May 10, 2012 Russ Tarby Uncategorized
Runners and walkers will gather at Jamesville Beach Park this weekend to help Central New Yorkers suffering from celiac disease, an autoimmune disorder of the small intestine. People who have it must adopt gluten-free diets.
Registration starts at 10 a.m. and the Celiac Walk begins at 11 a.m. Saturday, May 12, at Jamesville Beach Park. Participants can either walk one mile or run a five-kilometer cross country course.
Registration fee is $20 for adults or $8 for children ages 12 and younger. Everyone who registers gets a T-shirt, and there will be gluten-free food samples offered by local restaurants and businesses along with games, bubbles and face-painting for kids. Participants are encouraged to bring gluten-free non-perishable food items to donate to the Food Bank of CNY; 699-2509.

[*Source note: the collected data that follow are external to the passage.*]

-- pv_equiv track=rewrite | github.com/ALMOWAFI/hackthon | math_analyzer/paper_grading.py | _paragraph_indices
-- ===== SOURCE A (Python) =====
-- def _paragraph_indices(text):
--     """Calculate the start and end indices of each paragraph in the text."""
--     indices = []
--     start = 0
--     for paragraph in text.split('\n\n'):
--         end = start + len(paragraph)
--         indices.append({"start": start, "end": end})
--         start = end + 2  # +2 for the '\n\n'
--     return indices
-- ===== SOURCE B (Python) =====
-- def _paragraph_indices(text):
--     """Calculate the start and end indices of each paragraph in the text."""
--     indices = []
--     pos = 0
--     while True:
--         i = text.find('\n\n', pos)
--         if i == -1:
--             indices.append({"start": pos, "end": len(text)})
--             return indices
--         indices.append({"start": pos, "end": i})
--         pos = i + 2
-- ===== Notes on version B (the rewrite author's own statement) =====
-- stated objective: idiomatic
-- what changed: B scans the raw string with str.find for the blank-line separator, emitting each paragraph's start/end directly from separator positions, instead of building the substring list via split and re-accumulating piece lengths.
import Mathlib
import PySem

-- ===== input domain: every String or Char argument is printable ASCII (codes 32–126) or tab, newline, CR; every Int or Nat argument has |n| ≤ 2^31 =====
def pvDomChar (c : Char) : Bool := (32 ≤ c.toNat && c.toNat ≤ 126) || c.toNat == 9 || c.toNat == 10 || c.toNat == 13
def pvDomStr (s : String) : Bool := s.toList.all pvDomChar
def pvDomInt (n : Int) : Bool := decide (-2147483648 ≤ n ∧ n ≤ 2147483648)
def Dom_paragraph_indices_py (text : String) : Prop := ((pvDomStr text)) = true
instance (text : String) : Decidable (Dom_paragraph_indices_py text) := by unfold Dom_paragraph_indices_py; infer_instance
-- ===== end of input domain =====

-- B scans the raw string with find('\n\n', pos), emitting index pairs straight from separator
-- positions instead of splitting into substrings and re-accumulating lengths (idiomatic, same cost).


-- ===== PORT A =====
-- text.split('\n\n') is PySem.Chars.splitOn on the code points (the separator is non-empty,
-- so Python's split never raises); the fold carries (indices, start) exactly as A's loop does.
def paragraph_indices_py (text : String) : List (List (String × Int)) :=
  ((PySem.Chars.splitOn text.toList ['\n', '\n']).foldl
    (fun (st : List (List (String × Int)) × Int) paragraph =>
      (st.1 ++ [[("start", st.2), ("end", st.2 + (paragraph.length : Int))]],
       st.2 + (paragraph.length : Int) + 2))
    (([] : List (List (String × Int))), (0 : Int))).1

-- ===== PORT B =====
-- The while-loop of Source B: i = text.find('\n\n', pos) is PySem.Chars.findFrom; `indices` is acc.
def pvParaGo (cs : List Char) (pos : Nat) (acc : List (List (String × Int))) :
    List (List (String × Int)) :=
  let i := PySem.Chars.findFrom cs ['\n', '\n'] (pos : Int) none
  if h : i = -1 then acc ++ [[("start", (pos : Int)), ("end", (cs.length : Int))]]
  else pvParaGo cs (i.toNat + 2) (acc ++ [[("start", (pos : Int)), ("end", i)]])
termination_by cs.length + 1 - pos
decreasing_by
  by_cases hp : pos ≤ cs.length
  · have hs := PySem.Chars.findFrom_natCast_spec cs ['\n', '\n'] pos hp h
    have h1 : (pos : Int) ≤ PySem.Chars.findFrom cs ['\n', '\n'] (pos : Int) none := hs.1
    omega
  · exfalso
    apply h
    have hlt : (cs.length : Int) < (pos : Int) := by exact_mod_cast Nat.lt_of_not_le hp
    show PySem.Chars.findFrom cs ['\n', '\n'] (pos : Int) none = -1
    unfold PySem.Chars.findFrom
    dsimp only
    split_ifs <;> omega

def paragraph_indices_py_alt (text : String) : List (List (String × Int)) :=
  pvParaGo text.toList 0 []

-- ===== PRECONDITION & SPEC =====
def Spec_paragraph_indices_py (text : String) (out : List (List (String × Int))) : Prop := out = paragraph_indices_py_alt text
instance (text : String) (out : List (List (String × Int))) : Decidable (Spec_paragraph_indices_py text out) := by unfold Spec_paragraph_indices_py; infer_instance

-- ===== CLAIM (what is proved, stated in full; the proofs are below) =====
def Claim_equal_paragraph_indices_py : Prop := ∀ (text : String), Dom_paragraph_indices_py text → Spec_paragraph_indices_py text (paragraph_indices_py text)

-- ===== LEMMAS AND PROOFS =====

-- Proof-only reformulation of split('\n\n') driven by first-occurrence positions.
def pvSplit (l : List Char) : List (List Char) :=
  if PySem.Chars.find l ['\n', '\n'] = -1 then [l]
  else l.take (PySem.Chars.find l ['\n', '\n']).toNat ::
       pvSplit (l.drop ((PySem.Chars.find l ['\n', '\n']).toNat + 2))
termination_by l.length
decreasing_by
  have hnn : 0 ≤ PySem.Chars.find l ['\n', '\n'] := by
    have := PySem.Chars.neg_one_le_find l ['\n', '\n']
    omega
  have hpre := (PySem.Chars.find_spec hnn).1
  have hlen : (PySem.Chars.find l ['\n', '\n']).toNat + 2 ≤ l.length := by
    have := hpre.length_le
    simp [List.length_drop] at this
    omega
  simp [List.length_drop]
  omega

lemma pvSplit_ne_nil (l : List Char) : pvSplit l ≠ [] := by
  rw [pvSplit]; split <;> simp

lemma pvFind_nonneg_facts (l : List Char) (h : PySem.Chars.find l ['\n', '\n'] ≠ -1) :
    0 ≤ PySem.Chars.find l ['\n', '\n'] ∧
    (PySem.Chars.find l ['\n', '\n']).toNat + 2 ≤ l.length := by
  have hnn : 0 ≤ PySem.Chars.find l ['\n', '\n'] := by
    have := PySem.Chars.neg_one_le_find l ['\n', '\n']
    omega
  refine ⟨hnn, ?_⟩
  have hpre := (PySem.Chars.find_spec hnn).1
  have := hpre.length_le
  simp [List.length_drop] at this
  omega

-- find equals m when m is a (minimal) occurrence position.
lemma pvFind_eq (l sub : List Char) (m : Nat) (hocc : sub <+: l.drop m)
    (hmin : ∀ i : Nat, i < m → ¬ sub <+: l.drop i) :
    PySem.Chars.find l sub = (m : Int) := by
  have hinf : sub <:+: l := hocc.isInfix.trans (List.drop_suffix m l).isInfix
  have hnn : 0 ≤ PySem.Chars.find l sub := (PySem.Chars.find_nonneg_iff l sub).2 hinf
  obtain ⟨hpre, hmin'⟩ := PySem.Chars.find_spec hnn
  rcases Nat.lt_trichotomy (PySem.Chars.find l sub).toNat m with hlt | heq | hgt
  · exact absurd hpre (hmin _ hlt)
  · omega
  · exact absurd hocc (hmin' m hgt)

lemma pvFind_zero_of_prefix (l sub : List Char) (h : sub <+: l) :
    PySem.Chars.find l sub = 0 :=
  pvFind_eq l sub 0 (by simpa using h) (by omega)

lemma pvFind_cons (c : Char) (rest sub : List Char) (hp : ¬ sub <+: (c :: rest)) :
    PySem.Chars.find (c :: rest) sub =
      if PySem.Chars.find rest sub = -1 then -1 else PySem.Chars.find rest sub + 1 := by
  by_cases hr : PySem.Chars.find rest sub = -1
  · rw [if_pos hr]
    rw [PySem.Chars.find_eq_neg_one_iff] at hr ⊢
    intro hinf
    rcases List.infix_cons_iff.1 hinf with h1 | h2
    · exact hp h1
    · exact hr h2
  · rw [if_neg hr]
    have hnn : 0 ≤ PySem.Chars.find rest sub := by
      have := PySem.Chars.neg_one_le_find rest sub
      omega
    obtain ⟨hpre, hmin⟩ := PySem.Chars.find_spec hnn
    have heq : PySem.Chars.find (c :: rest) sub =
        (((PySem.Chars.find rest sub).toNat + 1 : Nat) : Int) := by
      apply pvFind_eq
      · simpa using hpre
      · intro i hi
        cases i with
        | zero => simpa using hp
        | succ j =>
          simp only [List.drop_succ_cons]
          exact hmin j (by omega)
    rw [heq]; push_cast; omega

-- splitOn.go unfolding lemmas
lemma pvGo_nil (sep cur' : List Char) (fuel : Nat) (acc : List (List Char)) :
    PySem.Chars.splitOn.go sep fuel [] cur' acc = (cur'.reverse :: acc).reverse := by
  cases fuel <;> simp [PySem.Chars.splitOn.go]

lemma pvGo_cons (sep cur' : List Char) (c : Char) (rest : List Char) (fuel : Nat)
    (acc : List (List Char)) :
    PySem.Chars.splitOn.go sep (fuel + 1) (c :: rest) cur' acc =
      if sep.isPrefixOf (c :: rest) then
        PySem.Chars.splitOn.go sep fuel ((c :: rest).drop sep.length) [] (cur'.reverse :: acc)
      else PySem.Chars.splitOn.go sep fuel rest (c :: cur') acc := by
  rw [PySem.Chars.splitOn.go]

lemma pvGo_spec (fuel : Nat) : ∀ (l cur' : List Char) (acc : List (List Char)),
    l.length < fuel →
    PySem.Chars.splitOn.go ['\n', '\n'] fuel l cur' acc =
      acc.reverse ++ (cur'.reverse ++ (pvSplit l).headI) :: (pvSplit l).tail := by
  induction fuel with
  | zero => intro l cur' acc h; omega
  | succ fuel ih =>
    intro l cur' acc h
    cases l with
    | nil =>
      rw [pvGo_nil]
      rw [pvSplit]
      have : PySem.Chars.find ([] : List Char) ['\n', '\n'] = -1 := by decide
      simp [this]
    | cons c rest =>
      rw [pvGo_cons]
      by_cases hp : (['\n', '\n'] : List Char).isPrefixOf (c :: rest)
      · rw [if_pos hp]
        have hpre : (['\n', '\n'] : List Char) <+: (c :: rest) := List.isPrefixOf_iff_prefix.1 hp
        have hf0 : PySem.Chars.find (c :: rest) ['\n', '\n'] = 0 :=
          pvFind_zero_of_prefix _ _ hpre
        have hlen : ((c :: rest).drop 2).length < fuel := by
          simp only [List.length_cons] at h ⊢
          simp [List.length_drop]; omega
        have hsl : (['\n', '\n'] : List Char).length = 2 := rfl
        rw [hsl, ih _ _ _ hlen]
        have hstep : pvSplit (c :: rest) = [] :: pvSplit ((c :: rest).drop 2) := by
          rw [pvSplit, if_neg (by rw [hf0]; omega), hf0]
          simp
        rcases List.exists_cons_of_ne_nil (pvSplit_ne_nil ((c :: rest).drop 2)) with ⟨x, xs, hx⟩
        rw [hstep, hx]
        simp
      · rw [if_neg hp]
        have hnp : ¬ (['\n', '\n'] : List Char) <+: (c :: rest) := by
          intro hc; exact hp (List.isPrefixOf_iff_prefix.2 hc)
        have hlen : rest.length < fuel := by
          simp only [List.length_cons] at h; omega
        rw [ih _ _ _ hlen]
        have hfc := pvFind_cons c rest ['\n', '\n'] hnp
        by_cases hr : PySem.Chars.find rest ['\n', '\n'] = -1
        · rw [if_pos hr] at hfc
          conv_rhs => rw [pvSplit, if_pos hfc]
          rw [pvSplit, if_pos hr]
          simp
        · rw [if_neg hr] at hfc
          have hnn : 0 ≤ PySem.Chars.find rest ['\n', '\n'] := by
            have := PySem.Chars.neg_one_le_find rest ['\n', '\n']
            omega
          conv_rhs => rw [pvSplit, if_neg (by rw [hfc]; omega)]
          rw [pvSplit, if_neg hr]
          rw [hfc]
          have ht : (PySem.Chars.find rest ['\n', '\n'] + 1).toNat =
              (PySem.Chars.find rest ['\n', '\n']).toNat + 1 := by omega
          simp [ht, List.take_succ_cons, List.drop_succ_cons]

lemma pvSplitOn_eq (l : List Char) :
    PySem.Chars.splitOn l ['\n', '\n'] = pvSplit l := by
  have h := pvGo_spec (l.length + 1) l [] [] (by omega)
  rw [PySem.Chars.splitOn] at *
  rcases List.exists_cons_of_ne_nil (pvSplit_ne_nil l) with ⟨x, xs, hx⟩
  rw [h, hx]
  simp

lemma pvFold_eq_go_aux (n : Nat) : ∀ (cs : List Char) (pos : Nat)
    (acc : List (List (String × Int))), cs.length + 1 - pos ≤ n → pos ≤ cs.length →
    ((pvSplit (cs.drop pos)).foldl
      (fun (st : List (List (String × Int)) × Int) paragraph =>
        (st.1 ++ [[("start", st.2), ("end", st.2 + (paragraph.length : Int))]],
         st.2 + (paragraph.length : Int) + 2))
      (acc, (pos : Int))).1 = pvParaGo cs pos acc := by
  induction n with
  | zero => intro cs pos acc hn hpos; omega
  | succ n ih =>
  intro cs pos acc hn hpos
  rw [pvSplit, pvParaGo]
  rw [PySem.Chars.findFrom_natCast cs ['\n', '\n'] pos hpos]
  by_cases hf : PySem.Chars.find (cs.drop pos) ['\n', '\n'] = -1
  · rw [if_pos hf]
    simp only [List.foldl_cons, List.foldl_nil]
    rw [dif_pos (by simp [hf])]
    have : (pos : Int) + ((cs.drop pos).length : Int) = (cs.length : Int) := by
      simp only [List.length_drop]; omega
    rw [this]
  · simp only [if_neg hf]
    obtain ⟨hnn, hle⟩ := pvFind_nonneg_facts (cs.drop pos) hf
    simp only [List.length_drop] at hle
    set k : Nat := (PySem.Chars.find (cs.drop pos) ['\n', '\n']).toNat with hk
    have hkeq : PySem.Chars.find (cs.drop pos) ['\n', '\n'] = (k : Int) := by omega
    have hne : ¬ ((pos : Int) + PySem.Chars.find (cs.drop pos) ['\n', '\n'] = -1) := by omega
    rw [dif_neg hne]
    simp only [List.foldl_cons]
    have htake : ((cs.drop pos).take k).length = k := by
      simp [List.length_take, List.length_drop]; omega
    have hdd : (cs.drop pos).drop (k + 2) = cs.drop (pos + (k + 2)) := by
      rw [List.drop_drop]
    have hrec := ih cs (pos + (k + 2))
      (acc ++ [[("start", (pos : Int)), ("end", (pos : Int) + (k : Int))]])
      (by omega) (by omega)
    rw [htake, hdd, hkeq]
    have hto : ((pos : Int) + (k : Int)).toNat + 2 = pos + (k + 2) := by omega
    have harg : (pos : Int) + (k : Int) + 2 = ((pos + (k + 2) : Nat) : Int) := by push_cast; omega
    rw [harg, hto]
    exact hrec

lemma pvFold_eq_go (cs : List Char) (pos : Nat) (acc : List (List (String × Int)))
    (hpos : pos ≤ cs.length) :
    ((pvSplit (cs.drop pos)).foldl
      (fun (st : List (List (String × Int)) × Int) paragraph =>
        (st.1 ++ [[("start", st.2), ("end", st.2 + (paragraph.length : Int))]],
         st.2 + (paragraph.length : Int) + 2))
      (acc, (pos : Int))).1 = pvParaGo cs pos acc :=
  pvFold_eq_go_aux (cs.length + 1 - pos) cs pos acc (le_refl _) hpos

-- ===== VERDICT (by name: the statement is the Claim_ definition above) =====
theorem paragraph_indices_py_spec : Claim_equal_paragraph_indices_py := by
  intro text _
  unfold Spec_paragraph_indices_py paragraph_indices_py paragraph_indices_py_alt
  rw [pvSplitOn_eq]
  have h := pvFold_eq_go text.toList 0 [] (by omega)
  simpa using h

The Syracuse Chiefs host the Durham Bulls at 7 p.m. Thursday, May 10, and then Thruway rivals the Rochester Red Wings swoop into Alliance Bank Stadium for International League games at 7 p.m. Friday, May 11, 2 p.m. Saturday and Sunday, May 12 and 13, and noon on Monday, May 14.
Durham is the top farm team of the American League’s Tampa Bay Rays, the Red Wings are affiliated with the Minnesota Twins, and the Chiefs are the Triple-A farmhands of the Washington Nationals.
Field-level ticket prices at ABS range from $9 to $20, while upper-deck seats cost $8, and $4 for kids and seniors. Parking costs $5 per vehicle; 474-7833; syracusechiefs.com.
When the French ventured to the land of the Haudenosaunee (Iroquois) in the mid-1650s to build a mission, the site they chose was a little lake called Gannentaha. Today we know it as Onondaga Lake.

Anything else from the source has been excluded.